In contrast, chest CT findings related to changes outside of pulmonary opacity, such as the presence of pneumothorax and subcutaneous emphysema, were significantly associated with a decreased value of static lung compliance. In particular, the presence of subcutaneous emphysema is the main macroscopic sign of barotrauma, which worsens the outcomes in patients with ARDS [30, 31]. Our data showed a significant association between the presence of subcutaneous emphysema and increased mortality, which is consistent with these previous findings.

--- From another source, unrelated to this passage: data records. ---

-- pv_equiv track=rewrite | github.com/twinkle13531/master_degree | Utokyo_lessens_S1S2/笠原先生python/29.py | scan_gene_lengths
-- ===== SOURCE A (Python) =====
-- def scan_gene_lengths(read_lines_list):
-- 	Chromosome_dic = {}
-- 	for line_list in read_lines_list:
-- 		line2 = line_list
--
-- 		# skip the following block if the record attribute is not "gene"
-- 		if line2[2] != 'gene':
-- 			continue
--
-- 		# skip if unmapped
-- 		gene_name = line2[0]
-- 		if gene_name.startswith('211') or gene_name.startswith('Unmapped'):
-- 			continue
--
-- 		# here we have the length; first check if we have already scanned the gene before
-- 		if gene_name not in Chromosome_dic:
-- 			Chromosome_dic[gene_name] = [0, 0]
--
-- 		# update length and count
-- 		gene_length = int(line2[4]) - int(line2[3]) + 1
-- 		Chromosome_dic[gene_name][1] += gene_length
-- 		Chromosome_dic[gene_name][0] += 1
--
-- 	Chromosome_key_list = sorted(Chromosome_dic.keys())
-- 	return Chromosome_key_list, Chromosome_dic #list
-- ===== SOURCE B (Python) =====
-- def scan_gene_lengths(read_lines_list):
--     # Collect one (gene_name, length) pair per qualifying record, then aggregate per key.
--     pairs = [(l[0], int(l[4]) - int(l[3]) + 1)
--              for l in read_lines_list
--              if l[2] == 'gene' and not (l[0].startswith('211') or l[0].startswith('Unmapped'))]
--     keys = list(dict.fromkeys(name for name, _ in pairs))
--     dic = {k: [sum(1 for n, _ in pairs if n == k),
--                sum(g for n, g in pairs if n == k)]
--            for k in keys}
--     return sorted(keys), dic
-- ===== Notes on version B (the rewrite author's own statement) =====
-- stated objective: alternative
-- what changed: Replaces the single pass that mutates a dict of [count,total] lists in place with a filter-collect decomposition: build the list of (gene_name, length) pairs once, dedup the names for the key order, and compute each key's count and total by summing over the pair list.
import Mathlib
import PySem

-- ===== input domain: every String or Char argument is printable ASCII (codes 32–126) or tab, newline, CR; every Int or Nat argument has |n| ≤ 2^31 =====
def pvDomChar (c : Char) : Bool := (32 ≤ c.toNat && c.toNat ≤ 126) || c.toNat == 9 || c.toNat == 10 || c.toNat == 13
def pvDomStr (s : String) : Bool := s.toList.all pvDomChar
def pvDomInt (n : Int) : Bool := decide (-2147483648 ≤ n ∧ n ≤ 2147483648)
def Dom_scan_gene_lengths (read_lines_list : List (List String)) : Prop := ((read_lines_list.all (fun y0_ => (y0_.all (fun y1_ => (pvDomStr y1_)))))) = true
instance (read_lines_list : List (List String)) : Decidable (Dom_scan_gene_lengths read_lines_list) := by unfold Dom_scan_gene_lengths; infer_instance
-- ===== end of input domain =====

-- B replaces A's single in-place dict-mutating pass by a filter-collect decomposition
-- (collect (name, length) pairs, dedup the names, aggregate per key); same return value, no speed claim.


-- ===== PORT A =====
def scan_gene_lengths (read_lines_list : List (List String)) : List String × (List (String × List Int)) :=
  let Chromosome_dic : PySem.Dict String (List Int) :=
    read_lines_list.foldl (fun d line2 =>
      if PySem.List.pyGetD line2 2 "" ≠ "gene" then d
      else
        let gene_name := PySem.List.pyGetD line2 0 ""
        if PySem.Str.startswith gene_name "211" || PySem.Str.startswith gene_name "Unmapped" then d
        else
          let d := if d.contains gene_name then d else d.insert gene_name [0, 0]
          let gene_length := (PySem.Int.ofStr? (PySem.List.pyGetD line2 4 "")).getD 0
                           - (PySem.Int.ofStr? (PySem.List.pyGetD line2 3 "")).getD 0 + 1
          let d := d.modify gene_name [] (fun v => PySem.List.pySetD v 1 (PySem.List.pyGetD v 1 0 + gene_length))
          d.modify gene_name [] (fun v => PySem.List.pySetD v 0 (PySem.List.pyGetD v 0 0 + 1)))
      PySem.Dict.empty
  (PySem.List.sorted Chromosome_dic.keys (fun k => k) false, Chromosome_dic.items)

-- ===== PORT B =====
-- the comprehension's per-line filter/value (Source B's pair comprehension)
def pvGenePair (l : List String) : Option (String × Int) :=
  if PySem.List.pyGetD l 2 "" ≠ "gene" then none
  else if PySem.Str.startswith (PySem.List.pyGetD l 0 "") "211"
          || PySem.Str.startswith (PySem.List.pyGetD l 0 "") "Unmapped" then none
  else some (PySem.List.pyGetD l 0 "",
             (PySem.Int.ofStr? (PySem.List.pyGetD l 4 "")).getD 0
             - (PySem.Int.ofStr? (PySem.List.pyGetD l 3 "")).getD 0 + 1)

def scan_gene_lengths_alt (read_lines_list : List (List String)) : List String × (List (String × List Int)) :=
  let pairs := read_lines_list.filterMap pvGenePair
  let keys := PySem.List.dedup (pairs.map (fun p => p.1))
  let dic := keys.map (fun k =>
      (k, [((pairs.filter (fun p => p.1 == k)).map (fun _ => (1 : Int))).sum,
           ((pairs.filter (fun p => p.1 == k)).map (fun p => p.2)).sum]))
  (PySem.List.sorted keys (fun k => k) false, dic)

-- ===== PRECONDITION & SPEC =====
-- Pre_ excludes exactly the inputs where the Python raises: a record shorter than 3 fields
-- (IndexError at line[2]), or a qualifying 'gene' record shorter than 5 fields (IndexError)
-- or whose fields 3/4 are not int()-parsable (ValueError).
def Pre_scan_gene_lengths (read_lines_list : List (List String)) : Prop :=
  ∀ line ∈ read_lines_list, 3 ≤ line.length ∧
    ((PySem.List.pyGetD line 2 "" = "gene"
      ∧ PySem.Str.startswith (PySem.List.pyGetD line 0 "") "211" = false
      ∧ PySem.Str.startswith (PySem.List.pyGetD line 0 "") "Unmapped" = false) →
      5 ≤ line.length
      ∧ (PySem.Int.ofStr? (PySem.List.pyGetD line 3 "")).isSome
      ∧ (PySem.Int.ofStr? (PySem.List.pyGetD line 4 "")).isSome)
instance (read_lines_list : List (List String)) : Decidable (Pre_scan_gene_lengths read_lines_list) := by unfold Pre_scan_gene_lengths; infer_instance

def pvWitness_scan_gene_lengths : List (List String) :=
  [["chr1", "src", "gene", "1", "10"], ["chr1", "src", "exon"], ["chr2", "src", "gene", "2", "5"]]

def Spec_scan_gene_lengths (read_lines_list : List (List String)) (out : List String × (List (String × List Int))) : Prop := out = scan_gene_lengths_alt read_lines_list
instance (read_lines_list : List (List String)) (out : List String × (List (String × List Int))) : Decidable (Spec_scan_gene_lengths read_lines_list out) := by unfold Spec_scan_gene_lengths; infer_instance

-- ===== CLAIM (what is proved, stated in full; the proofs are below) =====
def Claim_equal_scan_gene_lengths : Prop := ∀ (read_lines_list : List (List String)), Dom_scan_gene_lengths read_lines_list → Pre_scan_gene_lengths read_lines_list → Spec_scan_gene_lengths read_lines_list (scan_gene_lengths read_lines_list)

-- ===== LEMMAS AND PROOFS =====

-- A's loop body, per (name, length) pair
def pvStepA (d : PySem.Dict String (List Int)) (p : String × Int) : PySem.Dict String (List Int) :=
  let d1 := if d.contains p.1 then d else d.insert p.1 [0, 0]
  let d2 := d1.modify p.1 [] (fun v => PySem.List.pySetD v 1 (PySem.List.pyGetD v 1 0 + p.2))
  d2.modify p.1 [] (fun v => PySem.List.pySetD v 0 (PySem.List.pyGetD v 0 0 + 1))

-- B's aggregate value for key k
def pvAggVal (ps : List (String × Int)) (k : String) : List Int :=
  [((ps.filter (fun p => p.1 == k)).map (fun _ => (1 : Int))).sum,
   ((ps.filter (fun p => p.1 == k)).map (fun p => p.2)).sum]

-- A's line loop is the pair loop over the filtered pairs
theorem pvFoldLines (lines : List (List String)) (d : PySem.Dict String (List Int)) :
    lines.foldl (fun d line2 =>
      if PySem.List.pyGetD line2 2 "" ≠ "gene" then d
      else
        let gene_name := PySem.List.pyGetD line2 0 ""
        if PySem.Str.startswith gene_name "211" || PySem.Str.startswith gene_name "Unmapped" then d
        else
          let d := if d.contains gene_name then d else d.insert gene_name [0, 0]
          let gene_length := (PySem.Int.ofStr? (PySem.List.pyGetD line2 4 "")).getD 0
                           - (PySem.Int.ofStr? (PySem.List.pyGetD line2 3 "")).getD 0 + 1
          let d := d.modify gene_name [] (fun v => PySem.List.pySetD v 1 (PySem.List.pyGetD v 1 0 + gene_length))
          d.modify gene_name [] (fun v => PySem.List.pySetD v 0 (PySem.List.pyGetD v 0 0 + 1))) d
    = (lines.filterMap pvGenePair).foldl pvStepA d := by
  induction lines generalizing d with
  | nil => rfl
  | cons line rest ih =>
      simp only [List.foldl_cons, List.filterMap_cons, pvGenePair]
      by_cases h1 : PySem.List.pyGetD line 2 "" ≠ "gene"
      · simp only [if_pos h1]; exact ih d
      · by_cases h2 : (PySem.Str.startswith (PySem.List.pyGetD line 0 "") "211"
                       || PySem.Str.startswith (PySem.List.pyGetD line 0 "") "Unmapped") = true
        · simp only [if_neg h1, if_pos h2]; exact ih d
        · simp only [if_neg h1, if_neg h2, List.foldl_cons, pvStepA]
          exact ih _

-- the two in-place list updates A performs on a [count, total] pair
theorem pvUpd (c s g : Int) :
    PySem.List.pySetD (PySem.List.pySetD [c, s] 1 (PySem.List.pyGetD [c, s] 1 0 + g)) 0
      (PySem.List.pyGetD (PySem.List.pySetD [c, s] 1 (PySem.List.pyGetD [c, s] 1 0 + g)) 0 0 + 1)
    = [c + 1, s + g] := by
  have h1 : PySem.List.pySetD [c, s] 1 (PySem.List.pyGetD [c, s] 1 0 + g) = [c, s + g] := by
    simp [pysem]
  rw [h1]
  simp [pysem]

-- one A-update on a dict that is B's aggregation of ps stays B's aggregation of ps ++ [p]
theorem pvStep (ps : List (String × Int)) (p : String × Int) (D : PySem.Dict String (List Int))
    (ih : D.items = (PySem.List.dedup (ps.map (fun p => p.1))).map (fun k => (k, pvAggVal ps k))) :
    (pvStepA D p).items
      = (PySem.List.dedup ((ps ++ [p]).map (fun p => p.1))).map (fun k => (k, pvAggVal (ps ++ [p]) k)) := by
  have hkeysD : D.keys = PySem.List.dedup (ps.map (fun p => p.1)) := by
    show D.items.map (fun q => q.1) = _
    rw [ih, List.map_map]
    simp [Function.comp_def]
  have hnd : D.keys.Nodup := by
    rw [hkeysD, PySem.List.dedup_eq_ofList]
    exact PySem.Set.nodup_ofList _
  have hgetD : ∀ k ∈ D.keys, D.getD k [] = pvAggVal ps k := by
    intro k hk
    refine PySem.Dict.getD_of_mem_items D ?_ hnd []
    rw [ih]
    exact List.mem_map_of_mem (hkeysD ▸ hk)
  by_cases hmem : p.1 ∈ D.keys
  · -- existing key: the dict's key list is unchanged
    have hc : D.contains p.1 = true := (PySem.Dict.contains_iff_mem_keys D p.1).mpr hmem
    have hk3 : (pvStepA D p).keys = D.keys := by
      simp only [pvStepA]
      rw [if_pos hc]
      rw [PySem.Dict.keys_modify, PySem.Dict.keys_insert_of_contains _ _
            (by simp [PySem.Dict.contains_modify, hc]),
          PySem.Dict.keys_modify, PySem.Dict.keys_insert_of_contains _ _ hc]
    have hkeyeq : PySem.List.dedup (((ps ++ [p]).map (fun p => p.1))) = D.keys := by
      simp only [List.map_append, List.map_cons, List.map_nil, PySem.List.dedup_eq_ofList,
        PySem.Set.ofList_append_singleton]
      rw [hkeysD, PySem.List.dedup_eq_ofList] at hmem ⊢
      simp [PySem.Set.add, PySem.Set.contains, hmem]
    have hnd3 : (pvStepA D p).keys.Nodup := hk3 ▸ hnd
    rw [PySem.Dict.items_eq_map_keys _ hnd3 [], hk3, hkeyeq]
    refine List.map_congr_left ?_
    intro k hk
    have hval : (pvStepA D p).getD k [] = pvAggVal (ps ++ [p]) k := by
      simp only [pvStepA]
      rw [if_pos hc]
      by_cases hkn : k = p.1
      · subst hkn
        rw [PySem.Dict.getD_modify, if_pos rfl, PySem.Dict.getD_modify, if_pos rfl,
            hgetD p.1 hk]
        simp only [pvAggVal]
        rw [pvUpd]
        simp [List.filter_append, List.sum_append]
        try ring
      · rw [PySem.Dict.getD_modify, if_neg hkn, PySem.Dict.getD_modify, if_neg hkn,
            hgetD k hk]
        have hne : (p.1 == k) = false := by simp [Ne.symm hkn]
        simp [pvAggVal, List.filter_append, hne]
    rw [hval]
  · -- fresh key: appended at the end of the dict
    have hc : D.contains p.1 = false := by
      rw [← Bool.not_eq_true, PySem.Dict.contains_iff_mem_keys]; exact hmem
    have hcne : ¬ D.contains p.1 = true := by simp [hc]
    have hkD1 : (D.insert p.1 [0, 0]).keys = D.keys ++ [p.1] :=
      PySem.Dict.keys_insert_of_not_contains D _ hc
    have hk3 : (pvStepA D p).keys = D.keys ++ [p.1] := by
      simp only [pvStepA]
      rw [if_neg hcne]
      rw [PySem.Dict.keys_modify, PySem.Dict.keys_insert_of_contains _ _
            (by simp [PySem.Dict.contains_modify, PySem.Dict.contains_insert_self]),
          PySem.Dict.keys_modify, PySem.Dict.keys_insert_of_contains _ _
            (PySem.Dict.contains_insert_self D p.1 [0, 0]), hkD1]
    have hkeyeq : PySem.List.dedup (((ps ++ [p]).map (fun p => p.1))) = D.keys ++ [p.1] := by
      simp only [List.map_append, List.map_cons, List.map_nil, PySem.List.dedup_eq_ofList,
        PySem.Set.ofList_append_singleton]
      rw [hkeysD, PySem.List.dedup_eq_ofList] at hmem ⊢
      simp [PySem.Set.add, PySem.Set.contains, hmem]
    have hnotin : ∀ q ∈ ps, ¬ (q.1 == p.1) = true := by
      intro q hq hbeq
      apply hmem
      rw [hkeysD, PySem.List.mem_dedup]
      exact (beq_iff_eq.mp hbeq) ▸ List.mem_map_of_mem hq
    have hnd3 : ((pvStepA D p).keys).Nodup := by
      rw [hk3]
      refine List.Nodup.append hnd (List.nodup_singleton _) ?_
      intro a ha hb
      simp at hb; subst hb; exact hmem ha
    rw [PySem.Dict.items_eq_map_keys _ hnd3 [], hk3, hkeyeq]
    refine List.map_congr_left ?_
    intro k hk
    have hval : (pvStepA D p).getD k [] = pvAggVal (ps ++ [p]) k := by
      simp only [pvStepA]
      rw [if_neg hcne]
      by_cases hkn : k = p.1
      · subst hkn
        rw [PySem.Dict.getD_modify, if_pos rfl, PySem.Dict.getD_modify, if_pos rfl,
            PySem.Dict.getD_insert_self]
        rw [pvUpd]
        have hfilt : ps.filter (fun q => q.1 == p.1) = [] :=
          List.filter_eq_nil_iff.mpr (fun q hq => by simpa using hnotin q hq)
        simp [pvAggVal, List.filter_append, hfilt]
      · rw [PySem.Dict.getD_modify, if_neg hkn, PySem.Dict.getD_modify, if_neg hkn,
            PySem.Dict.getD_insert_of_ne _ _ _ hkn]
        have hkmem : k ∈ D.keys := by
          rcases List.mem_append.mp hk with h | h
          · exact h
          · exact absurd (by simpa using h) hkn
        rw [hgetD k hkmem]
        have hne : (p.1 == k) = false := by simp [Ne.symm hkn]
        simp [pvAggVal, List.filter_append, hne]
    rw [hval]

-- the dict built by A's pair loop, as an items list, is B's aggregation
theorem pvMain (ps : List (String × Int)) :
    (ps.foldl pvStepA PySem.Dict.empty).items
      = (PySem.List.dedup (ps.map (fun p => p.1))).map (fun k => (k, pvAggVal ps k)) := by
  induction ps using List.reverseRecOn with
  | nil => rfl
  | append_singleton ps p ih =>
      rw [List.foldl_append, List.foldl_cons, List.foldl_nil]
      exact pvStep ps p _ ih

-- ===== VERDICT (by name: the statement is the Claim_ definition above) =====
theorem scan_gene_lengths_spec : Claim_equal_scan_gene_lengths := by
  intro l _ _
  unfold Spec_scan_gene_lengths
  simp only [scan_gene_lengths, scan_gene_lengths_alt]
  rw [pvFoldLines]
  have hitems := pvMain (l.filterMap pvGenePair)
  have hkeys : (List.foldl pvStepA PySem.Dict.empty (l.filterMap pvGenePair)).keys
      = PySem.List.dedup ((l.filterMap pvGenePair).map (fun p => p.1)) := by
    show (List.foldl pvStepA PySem.Dict.empty (l.filterMap pvGenePair)).items.map (fun q => q.1) = _
    rw [hitems, List.map_map]
    simp [Function.comp_def]
  rw [hkeys, hitems]
  simp [pvAggVal]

Our study has some limitations. First, although all participating hospitals followed the guidelines for the indication for V-V ECMO, the final decision was made according to the preference of each participating hospital. Second, the values of positive end-expiratory pressure (PEEP) at the time of the chest CT examination were varied. PEEP-induced alveolar recruitment can transform poorly aerated lung areas into normally aerated lung areas [32]. Nevertheless, we believe that the interpretation of the presence of traction bronchiectasis and subcutaneous emphysema is unlikely to be significantly influenced by PEEP, because the values of PEEP during chest CT were similar between those with and without these findings (traction bronchiectasis (+) vs (−); 10.3 ± 4.4 cmH2O vs 10.7 ± 4.9 cmH2O, and subcutaneous emphysema (+) vs (−); 9.6 ± 3.3 cmH2O vs 10.7 ± 4.9 cmH2O). However, this does not mean that the continuous setting for MV until CT examination (not just timing at CT examination) does not influence the presence of any chest CT findings. Third, we cannot exclude a potential immortal time bias, although the 90-day survival rate was not markedly different between patients who underwent chest CT examination and those who did not (69.4% [455/656] vs 63.4% [26/41]). Fourth, several details regarding the measurements of some respiratory mechanics variables including static lung compliance at each participating hospital were unknown, which is a common limitation in large multicenter retrospective studies. Fifth, we cannot completely exclude the possibility that our database included the data of some patients with ARDS mimics, although we believe that our study is still worthwhile, as our registry contains real-world data. Finally, lung transplantation is rarely performed in Japan (none of the patients in this study underwent transplantation), which may have affected the indications and withdrawal of V-V ECMO support.

Conclusions

Traction bronchiectasis and subcutaneous emphysema increased the risk of 90-day in-hospital mortality in patients with severe ARDS who required V-V ECMO.